TO DO →
Below are some records. Set each one down exactly as it reads.

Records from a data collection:
-- pv_equiv track=rewrite | github.com/riloooo/HilbertCurveImageGenerator | hilbert-curve.py | hilbert_curve
-- ===== SOURCE A (Python) =====
-- def rotate_right(l):
--     out = l.copy()
--     out=transpose(out)
--     out=reverse_rows(out)
--     return out
--
-- def rotate_left(l):
--     out=l.copy()
--     out=reverse_rows(out)
--     out=transpose(out)
--     return out
--
-- def transpose(l):
--     out=[[None for x in range(len(l[0]))]for y in range(len(l))]
--     for y in range(len(out)):
--         for x in range(y,len(out[0])):
--             out[y][x]=l[x][y]
--             out[x][y]=l[y][x]
--     return out
--
-- def reverse_rows(l):
--     out=[[None for x in range(len(l[0]))]for y in range(len(l))]
--     for y in range(len(l)):
--         out[y]=l[y][::-1]
--     return out
--
-- def hilbert_curve(detail_level):
--     curve=[[1,1,1],
--           [1,0,1],
--           [1,0,1]]
--     for curr_detail_level in range(1,detail_level+1):
--         right_curve=rotate_right(curve)
--         left_curve=rotate_left(curve)
--         new_curve_size = 7*2**(curr_detail_level-1)+2**(curr_detail_level-1)-1
--         new_curve=[[None for x in range(new_curve_size)] for y in range(new_curve_size)]
--         for y in range(len(curve)):
--             new_curve[y] = curve[y] +[0]+ curve[y]
--         new_curve[new_curve_size//2 - 1][new_curve_size//2]=1
--         new_curve[new_curve_size//2]=[1]+[0 for _ in range(new_curve_size-2)]+[1]
--         for i in range(len(curve)):
--             y= i+new_curve_size//2+1
--             new_curve[y]=right_curve[i] + [0] + left_curve[i]
--         curve= new_curve.copy()
--     return curve
-- ===== SOURCE B (Python) =====
-- def hilbert_curve(detail_level):
--     if detail_level <= 0:
--         return [[1, 1, 1],
--                 [1, 0, 1],
--                 [1, 0, 1]]
--     prev = hilbert_curve(detail_level - 1)
--     m = len(prev)
--     right = [list(r) for r in zip(*prev[::-1])]          # prev rotated 90 deg clockwise
--     left = [list(r) for r in zip(*prev)][::-1]           # prev rotated 90 deg counter-clockwise
--     top = [row + [0] + row for row in prev[:-1]] + [prev[-1] + [1] + prev[-1]]
--     mid = [1] + [0] * (2 * m - 1) + [1]
--     bottom = [r + [0] + l for r, l in zip(right, left)]
--     return top + [mid] + bottom
-- ===== Notes on version B (the rewrite author's own statement) =====
-- stated objective: simpler
-- what changed: Bottom-up loop with imperative index-by-index transpose/reverse buffers replaced by a direct recursion that assembles each level from the previous one using zip-based rotations and list concatenation (no preallocated None-grids, no in-place cell writes, no explicit size formula).
import Mathlib
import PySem

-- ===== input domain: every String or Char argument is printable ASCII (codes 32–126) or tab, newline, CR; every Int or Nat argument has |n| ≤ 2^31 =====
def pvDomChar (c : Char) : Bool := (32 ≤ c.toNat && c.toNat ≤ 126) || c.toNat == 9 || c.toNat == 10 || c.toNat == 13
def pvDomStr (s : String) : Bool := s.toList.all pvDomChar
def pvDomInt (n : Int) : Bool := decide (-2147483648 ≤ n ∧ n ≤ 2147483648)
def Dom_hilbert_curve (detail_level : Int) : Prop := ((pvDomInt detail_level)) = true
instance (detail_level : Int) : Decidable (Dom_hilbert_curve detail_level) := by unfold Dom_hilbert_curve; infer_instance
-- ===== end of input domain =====

-- B replaces A's bottom-up loop with preallocated grids and in-place index writes by a
-- direct recursion assembling each level from the previous one with zip-based rotations
-- and concatenation (objective: simpler).

-- ===== PORT A =====
-- l[x][y] on the matrix; in-range at every call site, so the defaults are never hit
def pvCell (l : List (List Int)) (x y : Int) : Int :=
  PySem.List.pyGetD (PySem.List.pyGetD l x []) y 0

-- out[y][x] = v
def pvSet2 (o : List (List Int)) (y x : Int) (v : Int) : List (List Int) :=
  PySem.List.pySetD o y (PySem.List.pySetD (PySem.List.pyGetD o y []) x v)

REPLY →
-- pv_equiv track=rewrite | github.com/riloooo/HilbertCurveImageGenerator | hilbert-curve.py | hilbert_curve
-- ===== SOURCE A (Python) =====
-- def rotate_right(l):
--     out = l.copy()
--     out=transpose(out)
--     out=reverse_rows(out)
--     return out
--
-- def rotate_left(l):
--     out=l.copy()
--     out=reverse_rows(out)
--     out=transpose(out)
--     return out
--
-- def transpose(l):
--     out=[[None for x in range(len(l[0]))]for y in range(len(l))]
--     for y in range(len(out)):
--         for x in range(y,len(out[0])):
--             out[y][x]=l[x][y]
--             out[x][y]=l[y][x]
--     return out
--
-- def reverse_rows(l):
--     out=[[None for x in range(len(l[0]))]for y in range(len(l))]
--     for y in range(len(l)):
--         out[y]=l[y][::-1]
--     return out
--
-- def hilbert_curve(detail_level):
--     curve=[[1,1,1],
--           [1,0,1],
--           [1,0,1]]
--     for curr_detail_level in range(1,detail_level+1):
--         right_curve=rotate_right(curve)
--         left_curve=rotate_left(curve)
--         new_curve_size = 7*2**(curr_detail_level-1)+2**(curr_detail_level-1)-1
--         new_curve=[[None for x in range(new_curve_size)] for y in range(new_curve_size)]
--         for y in range(len(curve)):
--             new_curve[y] = curve[y] +[0]+ curve[y]
--         new_curve[new_curve_size//2 - 1][new_curve_size//2]=1
--         new_curve[new_curve_size//2]=[1]+[0 for _ in range(new_curve_size-2)]+[1]
--         for i in range(len(curve)):
--             y= i+new_curve_size//2+1
--             new_curve[y]=right_curve[i] + [0] + left_curve[i]
--         curve= new_curve.copy()
--     return curve
-- ===== SOURCE B (Python) =====
-- def hilbert_curve(detail_level):
--     if detail_level <= 0:
--         return [[1, 1, 1],
--                 [1, 0, 1],
--                 [1, 0, 1]]
--     prev = hilbert_curve(detail_level - 1)
--     m = len(prev)
--     right = [list(r) for r in zip(*prev[::-1])]          # prev rotated 90 deg clockwise
--     left = [list(r) for r in zip(*prev)][::-1]           # prev rotated 90 deg counter-clockwise
--     top = [row + [0] + row for row in prev[:-1]] + [prev[-1] + [1] + prev[-1]]
--     mid = [1] + [0] * (2 * m - 1) + [1]
--     bottom = [r + [0] + l for r, l in zip(right, left)]
--     return top + [mid] + bottom
-- ===== Notes on version B (the rewrite author's own statement) =====
-- stated objective: simpler
-- what changed: Bottom-up loop with imperative index-by-index transpose/reverse buffers replaced by a direct recursion that assembles each level from the previous one using zip-based rotations and list concatenation (no preallocated None-grids, no in-place cell writes, no explicit size formula).
import Mathlib
import PySem

-- ===== input domain: every String or Char argument is printable ASCII (codes 32–126) or tab, newline, CR; every Int or Nat argument has |n| ≤ 2^31 =====
def pvDomChar (c : Char) : Bool := (32 ≤ c.toNat && c.toNat ≤ 126) || c.toNat == 9 || c.toNat == 10 || c.toNat == 13
def pvDomStr (s : String) : Bool := s.toList.all pvDomChar
def pvDomInt (n : Int) : Bool := decide (-2147483648 ≤ n ∧ n ≤ 2147483648)
def Dom_hilbert_curve (detail_level : Int) : Prop := ((pvDomInt detail_level)) = true
instance (detail_level : Int) : Decidable (Dom_hilbert_curve detail_level) := by unfold Dom_hilbert_curve; infer_instance
-- ===== end of input domain =====

-- B replaces A's bottom-up loop with preallocated grids and in-place index writes by a
-- direct recursion assembling each level from the previous one with zip-based rotations
-- and concatenation (objective: simpler).

-- ===== PORT A =====
-- l[x][y] on the matrix; in-range at every call site, so the defaults are never hit
def pvCell (l : List (List Int)) (x y : Int) : Int :=
  PySem.List.pyGetD (PySem.List.pyGetD l x []) y 0

-- out[y][x] = v
def pvSet2 (o : List (List Int)) (y x : Int) (v : Int) : List (List Int) :=
  PySem.List.pySetD o y (PySem.List.pySetD (PySem.List.pyGetD o y []) x v)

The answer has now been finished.